[Provided material]

-- pv_equiv track=rewrite | github.com/sealsni1/CSE231 | proj05.py | calc_similarity_scores
-- ===== SOURCE A (Python) =====
-- def num_in_common_between_lists(list1, list2):
--     '''
--     Finds the 'count' number of similar friends between each user.
--     Returns that number to calc_similarity_scores(network) to be
--     later added to the similarity_matrix list.
--     '''
--
--     # Assign count to 0 before for loop
--     count = 0
--
--     # Iterates through both user u's and user v's friends lists
--     for num1 in list1:
--         for num2 in list2:
--             if num1 == num2:
--
--                 # If user is in both frinds lists increase count by 1
--                 count += 1
--
--     return count
--
-- def calc_similarity_scores(network):
--     '''
--     Creates a new list called similarity_matrix that holds the number
--     of mutual friends each user has with one another.
--     Calls num_in_common_between_lists(list1, list2) to get the 'count' of mutual friends
--     from user U to user v.
--     '''
--
--     # Finds the length of the network (how many users there are)
--     n = len(network)
--
--     # Make list to hold the count of mutual friends
--     similarity_matrix = []
--
--     # Create the rows for each user to hold their existing count of mutual friends
--     # with user v and vice versa ( 2 = [[0,0,0,0] , [0,0,0,0]] )
--     for i in range(n):
--         row = [0] * n
--         similarity_matrix.append(row)
--
--     # Iterates through list to find friends
--     for u in range(n):
--         for v in range(n):
--             num_in_common = num_in_common_between_lists(network[u], network[v])
--
--             similarity_matrix[u][v] = num_in_common
--
--     return similarity_matrix
-- ===== SOURCE B (Python) =====
-- def calc_similarity_scores(network):
--     # Build a multiplicity counter per user once, then score each cell by
--     # looking up user u's friends in user v's counter (no per-pair double scan).
--     counters = []
--     for friends in network:
--         c = {}
--         for f in friends:
--             c[f] = c.get(f, 0) + 1
--         counters.append(c)
--     return [[sum(c.get(x, 0) for x in lu) for c in counters] for lu in network]
-- ===== Notes on version B (the rewrite author's own statement) =====
-- stated objective: faster
-- what changed: Replaces the per-pair nested list scans with per-user multiplicity counters built once; each matrix cell becomes a sum of hash lookups instead of a quadratic double loop.
import Mathlib
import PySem

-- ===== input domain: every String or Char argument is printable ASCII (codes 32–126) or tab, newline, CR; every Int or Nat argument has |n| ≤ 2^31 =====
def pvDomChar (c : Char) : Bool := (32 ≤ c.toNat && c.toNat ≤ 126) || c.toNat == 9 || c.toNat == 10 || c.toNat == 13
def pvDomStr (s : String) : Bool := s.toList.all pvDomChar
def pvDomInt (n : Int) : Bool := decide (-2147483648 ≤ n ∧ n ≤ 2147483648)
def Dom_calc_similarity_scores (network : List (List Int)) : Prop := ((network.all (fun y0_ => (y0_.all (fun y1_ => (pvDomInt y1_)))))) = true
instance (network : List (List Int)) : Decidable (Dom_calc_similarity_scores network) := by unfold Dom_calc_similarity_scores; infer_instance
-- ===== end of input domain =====

-- B builds one multiplicity counter per user and fills each cell from counter lookups,
-- instead of A's nested rescan of both friend lists for every cell; equivalent on all inputs.

-- ===== PORT A =====
def numInCommonBetweenLists (list1 list2 : List Int) : Int :=
  list1.foldl (fun count num1 =>
    list2.foldl (fun count num2 => if num1 == num2 then count + 1 else count) count) 0

-- similarity_matrix[u][v] = x; u, v come from range(n) so they are nonnegative and in
-- range, where .toNat is exact.
def pvSetCell (m : List (List Int)) (u v : Int) (x : Int) : List (List Int) :=
  m.set u.toNat ((m.getD u.toNat []).set v.toNat x)

def calc_similarity_scores (network : List (List Int)) : List (List Int) :=
  let n : Int := network.length
  let simMatrix : List (List Int) :=
    (PySem.List.pyRange 0 n 1).foldl
      (fun m _ => m ++ [List.replicate network.length (0 : Int)]) []
  (PySem.List.pyRange 0 n 1).foldl (fun m u =>
    (PySem.List.pyRange 0 n 1).foldl (fun m v =>
      let numInCommon :=
        numInCommonBetweenLists (PySem.List.pyGetD network u [])
          (PySem.List.pyGetD network v [])
      pvSetCell m u v numInCommon) m) simMatrix

-- ===== PORT B =====
def calc_similarity_scores_alt (network : List (List Int)) : List (List Int) :=
  let counters : List (PySem.Dict Int Int) :=
    network.foldl (fun acc friends =>
      acc ++ [friends.foldl (fun c f => c.insert f (c.getD f 0 + 1)) PySem.Dict.empty]) []
  network.map (fun lu => counters.map (fun c => (lu.map (fun x => c.getD x 0)).sum))

-- ===== PRECONDITION & SPEC =====
def Spec_calc_similarity_scores (network : List (List Int)) (out : List (List Int)) : Prop := out = calc_similarity_scores_alt network
instance (network : List (List Int)) (out : List (List Int)) : Decidable (Spec_calc_similarity_scores network out) := by unfold Spec_calc_similarity_scores; infer_instance

-- ===== CLAIM (what is proved, stated in full; the proofs are below) =====
def Claim_equal_calc_similarity_scores : Prop := ∀ (network : List (List Int)), Dom_calc_similarity_scores network → Spec_calc_similarity_scores network (calc_similarity_scores network)

-- ===== LEMMAS AND PROOFS =====

-- A's cell value is the sum over list1 of how often each element occurs in list2.
theorem numInCommon_eq (l1 l2 : List Int) :
    numInCommonBetweenLists l1 l2 = (l1.map (fun x => (l2.count x : Int))).sum := by
  unfold numInCommonBetweenLists
  have h : ∀ (x c0 : Int),
      l2.foldl (fun count num2 => if x == num2 then count + 1 else count) c0
        = c0 + l2.count x := by
    intro x c0
    rw [PySem.List.foldl_count_if]
    simp [List.count_eq_countP]
    congr 1
    funext a
    simp [eq_comm]
  calc l1.foldl (fun count num1 =>
      l2.foldl (fun count num2 => if num1 == num2 then count + 1 else count) count) 0
      = l1.foldl (fun count num1 => count + ((l2.count num1 : Int))) 0 := by
        apply PySem.List.foldl_congr_mem
        intro c num1 _
        exact h num1 c
    _ = (l1.map (fun x => (l2.count x : Int))).sum := by
        rw [PySem.List.foldl_add]
        simp

theorem set_getD_self {α : Type} (u : Nat) (m : List α) (d : α) :
    m.set u (m.getD u d) = m := by
  by_cases h : u < m.length
  · rw [List.getD_eq_getElem m d h]
    exact List.set_getElem_self h
  · rw [List.set_eq_of_length_le (by omega)]

-- the inner v-loop only touches row u, so it hoists to a single row update
theorem inner_hoist (u : Nat) (f : Nat → Int) :
    ∀ (l : List Nat) (m : List (List Int)),
      l.foldl (fun m v => m.set u ((m.getD u []).set v (f v))) m
        = m.set u (l.foldl (fun r v => r.set v (f v)) (m.getD u [])) := by
  intro l
  induction l with
  | nil => intro m; exact (set_getD_self u m []).symm
  | cons v0 t ih =>
    intro m
    simp only [List.foldl_cons]
    rw [ih, List.set_set]
    congr 1
    congr 1
    by_cases h : u < m.length
    · rw [List.getD_eq_getElem _ _ (by simpa using h),
          List.getElem_set_self (by simpa using h), List.getD_eq_getElem m _ h]
    · rw [List.set_eq_of_length_le (by omega), List.getD_eq_default _ _ (by omega)]
      simp

-- a fold over range k that sets slot i from its current value rewrites each prefix slot once
theorem foldl_set_range {α : Type} (h : Nat → α → α) (dflt : α) :
    ∀ (k : Nat) (xs : List α), k ≤ xs.length →
      (List.range k).foldl (fun l i => l.set i (h i (l.getD i dflt))) xs
        = (List.range k).map (fun i => h i (xs.getD i dflt)) ++ xs.drop k := by
  intro k
  induction k with
  | zero => intro xs _; simp
  | succ k ih =>
    intro xs hk
    rw [List.range_succ, List.foldl_append, List.map_append, ih xs (by omega)]
    simp only [List.foldl_cons, List.foldl_nil, List.map_cons, List.map_nil]
    have hklt : k < xs.length := by omega
    have hlen : ((List.range k).map (fun i => h i (xs.getD i dflt))).length = k := by simp
    have hdrop : xs.drop k = xs[k] :: xs.drop (k + 1) := (List.getElem_cons_drop hklt).symm
    have hgetD : ((List.range k).map (fun i => h i (xs.getD i dflt)) ++ xs.drop k).getD k dflt
        = xs.getD k dflt := by
      rw [List.getD_eq_getElem?_getD, List.getElem?_append_right (by omega), hlen]
      rw [hdrop]
      simp only [Nat.sub_self, List.getElem?_cons_zero, Option.getD_some]
      rw [List.getD_eq_getElem xs dflt hklt]
    rw [hgetD]
    rw [List.set_append_right _ _ (by omega), hlen, Nat.sub_self, hdrop, List.set_cons_zero]
    simp [List.getD_eq_getElem?_getD]

theorem foldl_set_range_const {α : Type} (g : Nat → α) (dflt : α)
    (k : Nat) (xs : List α) (hk : k ≤ xs.length) :
    (List.range k).foldl (fun l i => l.set i (g i)) xs
      = (List.range k).map g ++ xs.drop k := by
  simpa using foldl_set_range (fun i _ => g i) dflt k xs hk

theorem calc_A_closed (network : List (List Int)) :
    calc_similarity_scores network
      = network.map (fun lu => network.map (fun lv => numInCommonBetweenLists lu lv)) := by
  unfold calc_similarity_scores
  simp only [PySem.List.pyRange_zero_nat, List.foldl_map, pvSetCell,
    PySem.List.pyGetD_natCast, Int.toNat_natCast,
    PySem.List.foldl_append_singleton_eq_map, List.nil_append, List.map_const',
    List.length_range]
  rw [show (fun (m : List (List Int)) (u : Nat) =>
      List.foldl (fun m v => m.set u ((m.getD u []).set v
        (numInCommonBetweenLists (network.getD u []) (network.getD v [])))) m
        (List.range network.length)) = fun m u => m.set u
        (List.foldl (fun r v => r.set v
          (numInCommonBetweenLists (network.getD u []) (network.getD v [])))
          (m.getD u []) (List.range network.length)) from
    funext fun m => funext fun u => inner_hoist u _ _ m]
  rw [foldl_set_range (fun u row => List.foldl (fun r v => r.set v
        (numInCommonBetweenLists (network.getD u []) (network.getD v []))) row
        (List.range network.length)) [] network.length _ (by simp)]
  simp only [List.drop_of_length_le
    (by simp : (List.replicate network.length (List.replicate network.length (0:Int))).length
        ≤ network.length), List.append_nil]
  have hrow : ∀ u, u < network.length →
      (List.replicate network.length (List.replicate network.length (0:Int))).getD u []
        = List.replicate network.length (0:Int) := by
    intro u hu
    rw [List.getD_eq_getElem _ _ (by simpa using hu)]
    simp
  calc (List.range network.length).map (fun u =>
        List.foldl (fun r v => r.set v
          (numInCommonBetweenLists (network.getD u []) (network.getD v [])))
          ((List.replicate network.length (List.replicate network.length (0:Int))).getD u [])
          (List.range network.length))
      = (List.range network.length).map (fun u =>
        (List.range network.length).map (fun v =>
          numInCommonBetweenLists (network.getD u []) (network.getD v []))) := by
        apply List.map_congr_left
        intro u hu
        rw [hrow u (by simpa using hu),
          foldl_set_range_const _ (0:Int) network.length _ (by simp)]
        simp
    _ = network.map (fun lu => network.map (fun lv => numInCommonBetweenLists lu lv)) := by
        apply List.ext_getElem (by simp)
        intro u h1 h2
        simp only [List.getElem_map, List.getElem_range]
        apply List.ext_getElem (by simp)
        intro v h3 h4
        simp only [List.getElem_map, List.getElem_range]
        rw [List.getD_eq_getElem network [] (by simpa using h2),
            List.getD_eq_getElem network [] (by simpa using h4)]

theorem calc_B_closed (network : List (List Int)) :
    calc_similarity_scores_alt network
      = network.map (fun lu => network.map (fun lv =>
          (lu.map (fun x => (lv.count x : Int))).sum)) := by
  unfold calc_similarity_scores_alt
  simp only [PySem.List.foldl_append_singleton_eq_map, List.nil_append, List.map_map,
    Function.comp_def, PySem.Dict.getD_foldl_insert_add_one, PySem.Dict.getD_empty,
    zero_add]

-- ===== VERDICT (by name: the statement is the Claim_ definition above) =====
theorem calc_similarity_scores_spec : Claim_equal_calc_similarity_scores := by
  intro network _
  unfold Spec_calc_similarity_scores
  rw [calc_A_closed, calc_B_closed]
  simp only [numInCommon_eq]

[/Provided material]

What the exercise asks:
The answer must be every line of the entries that includes the word "instance".

Result of the exercise:
instance (network : List (List Int)) : Decidable (Dom_calc_similarity_scores network) := by unfold Dom_calc_similarity_scores; infer_instance
instance (network : List (List Int)) (out : List (List Int)) : Decidable (Spec_calc_similarity_scores network out) := by unfold Spec_calc_similarity_scores; infer_instance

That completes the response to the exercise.